== Segment start ==

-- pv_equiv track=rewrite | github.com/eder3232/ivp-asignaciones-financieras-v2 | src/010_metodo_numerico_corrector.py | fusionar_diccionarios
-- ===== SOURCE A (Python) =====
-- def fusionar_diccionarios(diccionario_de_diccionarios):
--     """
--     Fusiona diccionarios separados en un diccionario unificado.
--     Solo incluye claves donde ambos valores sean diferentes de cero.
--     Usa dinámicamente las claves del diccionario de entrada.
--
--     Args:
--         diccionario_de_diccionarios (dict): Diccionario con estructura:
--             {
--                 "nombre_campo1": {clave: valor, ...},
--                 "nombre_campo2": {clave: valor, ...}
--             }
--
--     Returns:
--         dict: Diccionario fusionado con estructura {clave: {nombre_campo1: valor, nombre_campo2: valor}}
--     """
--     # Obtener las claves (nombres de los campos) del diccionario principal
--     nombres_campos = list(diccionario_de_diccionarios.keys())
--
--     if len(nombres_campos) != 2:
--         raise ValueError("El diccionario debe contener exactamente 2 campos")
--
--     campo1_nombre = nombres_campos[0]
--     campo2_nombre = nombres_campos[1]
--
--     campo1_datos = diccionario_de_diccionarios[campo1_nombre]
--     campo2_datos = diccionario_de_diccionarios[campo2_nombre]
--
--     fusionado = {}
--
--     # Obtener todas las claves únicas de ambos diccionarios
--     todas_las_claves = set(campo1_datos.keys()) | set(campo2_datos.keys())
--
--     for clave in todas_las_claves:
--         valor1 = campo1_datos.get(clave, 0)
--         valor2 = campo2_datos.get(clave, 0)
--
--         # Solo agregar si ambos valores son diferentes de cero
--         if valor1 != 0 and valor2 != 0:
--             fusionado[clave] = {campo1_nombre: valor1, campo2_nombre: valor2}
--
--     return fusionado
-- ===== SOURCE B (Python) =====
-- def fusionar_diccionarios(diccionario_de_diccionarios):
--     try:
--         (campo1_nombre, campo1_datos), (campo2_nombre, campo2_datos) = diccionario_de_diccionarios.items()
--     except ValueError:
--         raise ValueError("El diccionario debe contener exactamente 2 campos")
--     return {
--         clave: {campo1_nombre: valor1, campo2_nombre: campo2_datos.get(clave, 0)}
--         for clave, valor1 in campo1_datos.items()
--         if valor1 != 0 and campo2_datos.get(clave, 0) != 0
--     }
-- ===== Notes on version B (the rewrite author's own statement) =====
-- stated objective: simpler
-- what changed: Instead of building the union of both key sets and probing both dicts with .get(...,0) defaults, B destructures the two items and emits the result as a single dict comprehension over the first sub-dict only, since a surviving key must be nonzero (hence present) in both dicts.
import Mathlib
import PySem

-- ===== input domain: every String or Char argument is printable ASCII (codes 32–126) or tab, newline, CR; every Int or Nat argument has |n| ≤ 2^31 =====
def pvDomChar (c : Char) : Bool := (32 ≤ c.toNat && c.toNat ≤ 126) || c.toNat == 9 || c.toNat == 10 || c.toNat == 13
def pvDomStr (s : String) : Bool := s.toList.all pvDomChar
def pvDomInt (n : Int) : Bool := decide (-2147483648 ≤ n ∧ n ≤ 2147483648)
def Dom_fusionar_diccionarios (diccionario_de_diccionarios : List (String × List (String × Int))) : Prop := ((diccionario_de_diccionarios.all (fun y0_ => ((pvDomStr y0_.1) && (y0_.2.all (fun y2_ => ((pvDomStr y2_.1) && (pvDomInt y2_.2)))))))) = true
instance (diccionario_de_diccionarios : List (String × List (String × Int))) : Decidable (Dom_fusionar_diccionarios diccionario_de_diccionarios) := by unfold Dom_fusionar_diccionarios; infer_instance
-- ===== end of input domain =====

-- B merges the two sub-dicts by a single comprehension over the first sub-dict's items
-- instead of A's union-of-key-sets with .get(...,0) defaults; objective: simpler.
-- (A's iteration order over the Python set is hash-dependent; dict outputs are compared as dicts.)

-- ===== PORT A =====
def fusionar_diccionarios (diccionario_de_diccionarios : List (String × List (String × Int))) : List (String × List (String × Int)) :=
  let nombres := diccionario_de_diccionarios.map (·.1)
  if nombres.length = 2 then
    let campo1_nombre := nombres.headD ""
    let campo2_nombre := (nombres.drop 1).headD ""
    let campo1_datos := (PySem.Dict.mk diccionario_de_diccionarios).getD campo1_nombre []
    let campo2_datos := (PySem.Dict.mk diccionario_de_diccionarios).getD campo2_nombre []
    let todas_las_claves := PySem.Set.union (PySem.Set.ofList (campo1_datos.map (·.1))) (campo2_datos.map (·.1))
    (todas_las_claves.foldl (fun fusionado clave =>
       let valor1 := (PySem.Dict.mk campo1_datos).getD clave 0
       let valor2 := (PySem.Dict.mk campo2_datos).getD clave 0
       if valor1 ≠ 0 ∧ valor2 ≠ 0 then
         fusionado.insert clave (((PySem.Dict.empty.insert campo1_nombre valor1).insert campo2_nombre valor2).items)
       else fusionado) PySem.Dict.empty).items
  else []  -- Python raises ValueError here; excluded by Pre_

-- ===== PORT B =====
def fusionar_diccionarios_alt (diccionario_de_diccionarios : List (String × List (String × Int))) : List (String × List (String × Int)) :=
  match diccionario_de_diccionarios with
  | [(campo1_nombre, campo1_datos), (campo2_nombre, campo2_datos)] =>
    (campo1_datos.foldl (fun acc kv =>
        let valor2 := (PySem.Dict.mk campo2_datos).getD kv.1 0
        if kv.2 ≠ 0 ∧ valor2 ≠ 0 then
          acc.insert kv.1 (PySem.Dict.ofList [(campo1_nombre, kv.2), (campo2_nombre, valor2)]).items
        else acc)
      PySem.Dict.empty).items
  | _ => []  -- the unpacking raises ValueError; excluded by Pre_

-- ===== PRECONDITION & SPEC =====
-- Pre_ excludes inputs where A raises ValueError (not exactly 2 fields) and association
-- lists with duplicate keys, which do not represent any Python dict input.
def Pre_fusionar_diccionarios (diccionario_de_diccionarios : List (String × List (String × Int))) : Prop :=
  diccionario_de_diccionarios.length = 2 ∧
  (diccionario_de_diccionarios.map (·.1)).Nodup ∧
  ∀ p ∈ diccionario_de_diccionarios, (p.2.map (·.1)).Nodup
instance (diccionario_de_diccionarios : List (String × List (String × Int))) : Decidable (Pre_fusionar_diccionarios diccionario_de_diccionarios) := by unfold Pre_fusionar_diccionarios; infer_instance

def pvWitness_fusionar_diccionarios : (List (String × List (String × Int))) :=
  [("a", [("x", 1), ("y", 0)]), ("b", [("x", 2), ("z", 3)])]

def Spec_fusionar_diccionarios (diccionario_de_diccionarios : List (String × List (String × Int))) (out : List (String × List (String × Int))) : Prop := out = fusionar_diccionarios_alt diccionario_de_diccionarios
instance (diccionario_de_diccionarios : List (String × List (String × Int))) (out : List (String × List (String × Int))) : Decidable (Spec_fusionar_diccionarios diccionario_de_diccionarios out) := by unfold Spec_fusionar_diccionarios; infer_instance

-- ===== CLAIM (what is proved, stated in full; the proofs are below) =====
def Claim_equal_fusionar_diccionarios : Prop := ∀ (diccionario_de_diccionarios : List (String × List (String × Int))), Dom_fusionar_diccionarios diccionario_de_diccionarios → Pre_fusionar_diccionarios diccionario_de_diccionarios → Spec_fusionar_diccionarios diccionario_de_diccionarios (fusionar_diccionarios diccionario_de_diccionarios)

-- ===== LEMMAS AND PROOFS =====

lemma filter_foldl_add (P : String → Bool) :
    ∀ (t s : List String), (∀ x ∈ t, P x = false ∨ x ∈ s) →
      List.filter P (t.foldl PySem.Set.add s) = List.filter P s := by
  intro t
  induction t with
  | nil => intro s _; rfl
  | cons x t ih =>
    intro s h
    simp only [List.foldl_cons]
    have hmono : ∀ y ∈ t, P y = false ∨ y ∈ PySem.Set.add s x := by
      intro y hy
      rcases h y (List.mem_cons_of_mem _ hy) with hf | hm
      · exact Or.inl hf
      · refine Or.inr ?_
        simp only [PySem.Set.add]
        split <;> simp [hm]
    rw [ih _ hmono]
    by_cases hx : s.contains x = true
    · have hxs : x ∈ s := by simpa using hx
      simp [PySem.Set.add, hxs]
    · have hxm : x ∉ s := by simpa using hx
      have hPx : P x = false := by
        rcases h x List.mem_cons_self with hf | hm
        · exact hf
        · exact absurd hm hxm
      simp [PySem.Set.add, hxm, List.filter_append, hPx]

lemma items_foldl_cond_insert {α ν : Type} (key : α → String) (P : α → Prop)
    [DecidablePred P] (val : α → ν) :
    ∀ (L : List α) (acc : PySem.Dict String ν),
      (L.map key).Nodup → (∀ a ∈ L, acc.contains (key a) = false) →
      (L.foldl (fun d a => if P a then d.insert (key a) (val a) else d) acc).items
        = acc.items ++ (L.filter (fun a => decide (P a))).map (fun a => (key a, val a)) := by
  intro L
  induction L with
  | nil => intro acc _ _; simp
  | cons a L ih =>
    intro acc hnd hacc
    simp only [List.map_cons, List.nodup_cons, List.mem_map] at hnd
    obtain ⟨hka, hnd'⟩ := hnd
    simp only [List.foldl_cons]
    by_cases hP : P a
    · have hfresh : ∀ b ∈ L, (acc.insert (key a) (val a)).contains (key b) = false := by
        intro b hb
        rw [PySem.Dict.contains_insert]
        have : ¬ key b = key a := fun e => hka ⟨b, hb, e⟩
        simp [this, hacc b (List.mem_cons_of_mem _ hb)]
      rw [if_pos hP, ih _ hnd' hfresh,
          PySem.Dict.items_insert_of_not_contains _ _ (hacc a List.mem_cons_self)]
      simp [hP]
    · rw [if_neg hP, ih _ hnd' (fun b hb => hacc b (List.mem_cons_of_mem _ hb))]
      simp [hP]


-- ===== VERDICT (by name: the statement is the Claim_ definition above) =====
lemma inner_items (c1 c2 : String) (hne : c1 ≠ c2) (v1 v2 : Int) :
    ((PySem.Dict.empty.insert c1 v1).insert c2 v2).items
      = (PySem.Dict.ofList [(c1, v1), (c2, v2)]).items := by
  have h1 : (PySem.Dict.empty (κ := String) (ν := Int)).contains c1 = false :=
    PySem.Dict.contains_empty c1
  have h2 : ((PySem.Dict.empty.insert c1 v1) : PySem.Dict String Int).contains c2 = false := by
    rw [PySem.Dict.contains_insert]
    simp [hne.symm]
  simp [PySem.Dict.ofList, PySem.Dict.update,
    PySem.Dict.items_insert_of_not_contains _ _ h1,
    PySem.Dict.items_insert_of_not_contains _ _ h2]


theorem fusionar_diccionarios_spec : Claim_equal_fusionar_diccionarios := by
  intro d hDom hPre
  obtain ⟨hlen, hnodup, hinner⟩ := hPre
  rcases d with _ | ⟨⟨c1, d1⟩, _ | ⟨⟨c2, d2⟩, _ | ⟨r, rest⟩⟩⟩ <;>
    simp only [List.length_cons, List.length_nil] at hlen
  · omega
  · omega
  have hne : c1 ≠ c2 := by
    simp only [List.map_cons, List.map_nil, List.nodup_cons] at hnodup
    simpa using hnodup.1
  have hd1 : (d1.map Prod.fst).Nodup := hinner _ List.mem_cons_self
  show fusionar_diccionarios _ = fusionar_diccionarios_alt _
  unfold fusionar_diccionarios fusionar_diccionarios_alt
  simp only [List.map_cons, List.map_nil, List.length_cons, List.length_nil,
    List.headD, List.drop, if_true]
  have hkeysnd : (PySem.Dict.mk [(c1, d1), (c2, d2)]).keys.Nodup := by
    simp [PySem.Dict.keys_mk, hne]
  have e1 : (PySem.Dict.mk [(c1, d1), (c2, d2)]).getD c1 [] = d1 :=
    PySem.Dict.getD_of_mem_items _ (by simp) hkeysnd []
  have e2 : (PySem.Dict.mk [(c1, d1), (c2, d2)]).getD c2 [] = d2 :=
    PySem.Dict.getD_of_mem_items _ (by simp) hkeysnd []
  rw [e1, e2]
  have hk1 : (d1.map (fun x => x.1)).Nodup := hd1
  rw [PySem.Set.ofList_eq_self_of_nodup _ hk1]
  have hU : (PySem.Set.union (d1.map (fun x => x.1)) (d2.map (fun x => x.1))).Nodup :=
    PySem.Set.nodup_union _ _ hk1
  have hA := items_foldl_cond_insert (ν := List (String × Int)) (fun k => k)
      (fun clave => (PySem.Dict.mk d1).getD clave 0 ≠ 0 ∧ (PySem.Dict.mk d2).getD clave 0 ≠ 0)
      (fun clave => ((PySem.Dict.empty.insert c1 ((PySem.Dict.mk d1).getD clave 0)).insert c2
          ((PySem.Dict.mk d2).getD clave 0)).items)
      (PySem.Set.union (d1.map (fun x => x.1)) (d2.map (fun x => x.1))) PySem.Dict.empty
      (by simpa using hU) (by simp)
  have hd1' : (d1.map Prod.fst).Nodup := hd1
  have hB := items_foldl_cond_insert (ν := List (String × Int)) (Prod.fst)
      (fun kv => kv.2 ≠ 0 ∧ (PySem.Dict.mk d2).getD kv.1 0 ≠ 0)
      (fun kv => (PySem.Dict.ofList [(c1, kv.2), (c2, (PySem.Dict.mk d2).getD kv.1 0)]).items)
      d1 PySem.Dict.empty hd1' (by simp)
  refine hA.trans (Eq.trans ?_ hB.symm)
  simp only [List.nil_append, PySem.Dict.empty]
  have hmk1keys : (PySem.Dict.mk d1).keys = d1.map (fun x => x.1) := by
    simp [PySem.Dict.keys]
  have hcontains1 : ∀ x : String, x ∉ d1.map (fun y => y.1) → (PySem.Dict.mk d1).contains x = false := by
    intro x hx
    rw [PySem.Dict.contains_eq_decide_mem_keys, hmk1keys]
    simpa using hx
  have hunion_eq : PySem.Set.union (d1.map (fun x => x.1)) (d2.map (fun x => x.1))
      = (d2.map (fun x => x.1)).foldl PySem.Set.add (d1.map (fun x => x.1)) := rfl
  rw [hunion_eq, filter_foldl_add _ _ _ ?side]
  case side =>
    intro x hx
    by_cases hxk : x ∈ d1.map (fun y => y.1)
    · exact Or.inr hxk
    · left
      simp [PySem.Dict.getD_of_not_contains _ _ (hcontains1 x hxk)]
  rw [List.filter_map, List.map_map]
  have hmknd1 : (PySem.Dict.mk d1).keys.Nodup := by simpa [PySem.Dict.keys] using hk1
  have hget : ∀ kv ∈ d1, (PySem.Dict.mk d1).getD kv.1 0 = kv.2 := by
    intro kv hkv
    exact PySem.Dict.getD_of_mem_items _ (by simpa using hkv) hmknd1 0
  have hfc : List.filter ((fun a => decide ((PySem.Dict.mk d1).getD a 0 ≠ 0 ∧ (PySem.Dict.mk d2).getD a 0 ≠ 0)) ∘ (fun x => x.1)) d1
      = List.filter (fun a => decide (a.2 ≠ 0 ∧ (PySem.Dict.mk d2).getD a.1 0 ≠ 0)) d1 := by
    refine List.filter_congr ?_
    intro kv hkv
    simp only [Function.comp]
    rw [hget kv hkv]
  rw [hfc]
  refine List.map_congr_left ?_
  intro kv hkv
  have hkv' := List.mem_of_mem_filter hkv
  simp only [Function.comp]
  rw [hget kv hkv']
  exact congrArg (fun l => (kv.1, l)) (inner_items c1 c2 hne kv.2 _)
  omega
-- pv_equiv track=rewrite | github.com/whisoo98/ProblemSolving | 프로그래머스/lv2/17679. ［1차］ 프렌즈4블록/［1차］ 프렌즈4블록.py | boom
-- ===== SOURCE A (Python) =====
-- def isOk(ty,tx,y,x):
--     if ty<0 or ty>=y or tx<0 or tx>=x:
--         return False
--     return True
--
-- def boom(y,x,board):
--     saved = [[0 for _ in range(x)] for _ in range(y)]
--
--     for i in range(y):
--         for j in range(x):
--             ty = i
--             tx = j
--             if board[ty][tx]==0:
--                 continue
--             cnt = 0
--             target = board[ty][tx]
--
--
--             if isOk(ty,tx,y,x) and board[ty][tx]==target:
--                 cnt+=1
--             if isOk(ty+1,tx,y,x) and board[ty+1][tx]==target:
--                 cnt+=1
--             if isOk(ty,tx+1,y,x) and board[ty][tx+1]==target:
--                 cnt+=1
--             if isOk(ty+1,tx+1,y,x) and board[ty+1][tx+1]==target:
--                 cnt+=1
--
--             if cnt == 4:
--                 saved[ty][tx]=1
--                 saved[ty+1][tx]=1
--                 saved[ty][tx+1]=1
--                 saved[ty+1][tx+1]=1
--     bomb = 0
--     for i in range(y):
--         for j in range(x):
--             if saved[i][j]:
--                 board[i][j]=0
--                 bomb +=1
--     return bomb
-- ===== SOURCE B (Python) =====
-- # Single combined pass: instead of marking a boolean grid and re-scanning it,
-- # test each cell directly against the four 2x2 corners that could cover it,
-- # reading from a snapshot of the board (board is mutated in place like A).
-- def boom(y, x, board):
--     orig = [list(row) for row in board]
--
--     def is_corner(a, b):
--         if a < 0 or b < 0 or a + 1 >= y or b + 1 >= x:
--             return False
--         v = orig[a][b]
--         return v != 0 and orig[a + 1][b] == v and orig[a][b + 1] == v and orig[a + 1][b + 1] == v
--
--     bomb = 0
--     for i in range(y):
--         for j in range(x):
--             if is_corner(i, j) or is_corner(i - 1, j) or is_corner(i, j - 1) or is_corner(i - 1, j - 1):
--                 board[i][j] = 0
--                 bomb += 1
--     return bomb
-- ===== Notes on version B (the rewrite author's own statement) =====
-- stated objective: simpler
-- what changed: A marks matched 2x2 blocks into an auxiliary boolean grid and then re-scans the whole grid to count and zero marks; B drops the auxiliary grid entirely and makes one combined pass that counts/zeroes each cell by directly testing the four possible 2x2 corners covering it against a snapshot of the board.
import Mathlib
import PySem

== Segment end ==

◆ **Work order**
From the entries above, restate word for word the lines from the line containing "def Spec_fusionar_diccionarios (diccionario_de_diccionarios" to the line containing "by_cases hx : s.contains x = true", both ends included, and nothing more.

◆ **Output of the task**
def Spec_fusionar_diccionarios (diccionario_de_diccionarios : List (String × List (String × Int))) (out : List (String × List (String × Int))) : Prop := out = fusionar_diccionarios_alt diccionario_de_diccionarios
instance (diccionario_de_diccionarios : List (String × List (String × Int))) (out : List (String × List (String × Int))) : Decidable (Spec_fusionar_diccionarios diccionario_de_diccionarios out) := by unfold Spec_fusionar_diccionarios; infer_instance

-- ===== CLAIM (what is proved, stated in full; the proofs are below) =====
def Claim_equal_fusionar_diccionarios : Prop := ∀ (diccionario_de_diccionarios : List (String × List (String × Int))), Dom_fusionar_diccionarios diccionario_de_diccionarios → Pre_fusionar_diccionarios diccionario_de_diccionarios → Spec_fusionar_diccionarios diccionario_de_diccionarios (fusionar_diccionarios diccionario_de_diccionarios)

-- ===== LEMMAS AND PROOFS =====

lemma filter_foldl_add (P : String → Bool) :
    ∀ (t s : List String), (∀ x ∈ t, P x = false ∨ x ∈ s) →
      List.filter P (t.foldl PySem.Set.add s) = List.filter P s := by
  intro t
  induction t with
  | nil => intro s _; rfl
  | cons x t ih =>
    intro s h
    simp only [List.foldl_cons]
    have hmono : ∀ y ∈ t, P y = false ∨ y ∈ PySem.Set.add s x := by
      intro y hy
      rcases h y (List.mem_cons_of_mem _ hy) with hf | hm
      · exact Or.inl hf
      · refine Or.inr ?_
        simp only [PySem.Set.add]
        split <;> simp [hm]
    rw [ih _ hmono]
    by_cases hx : s.contains x = true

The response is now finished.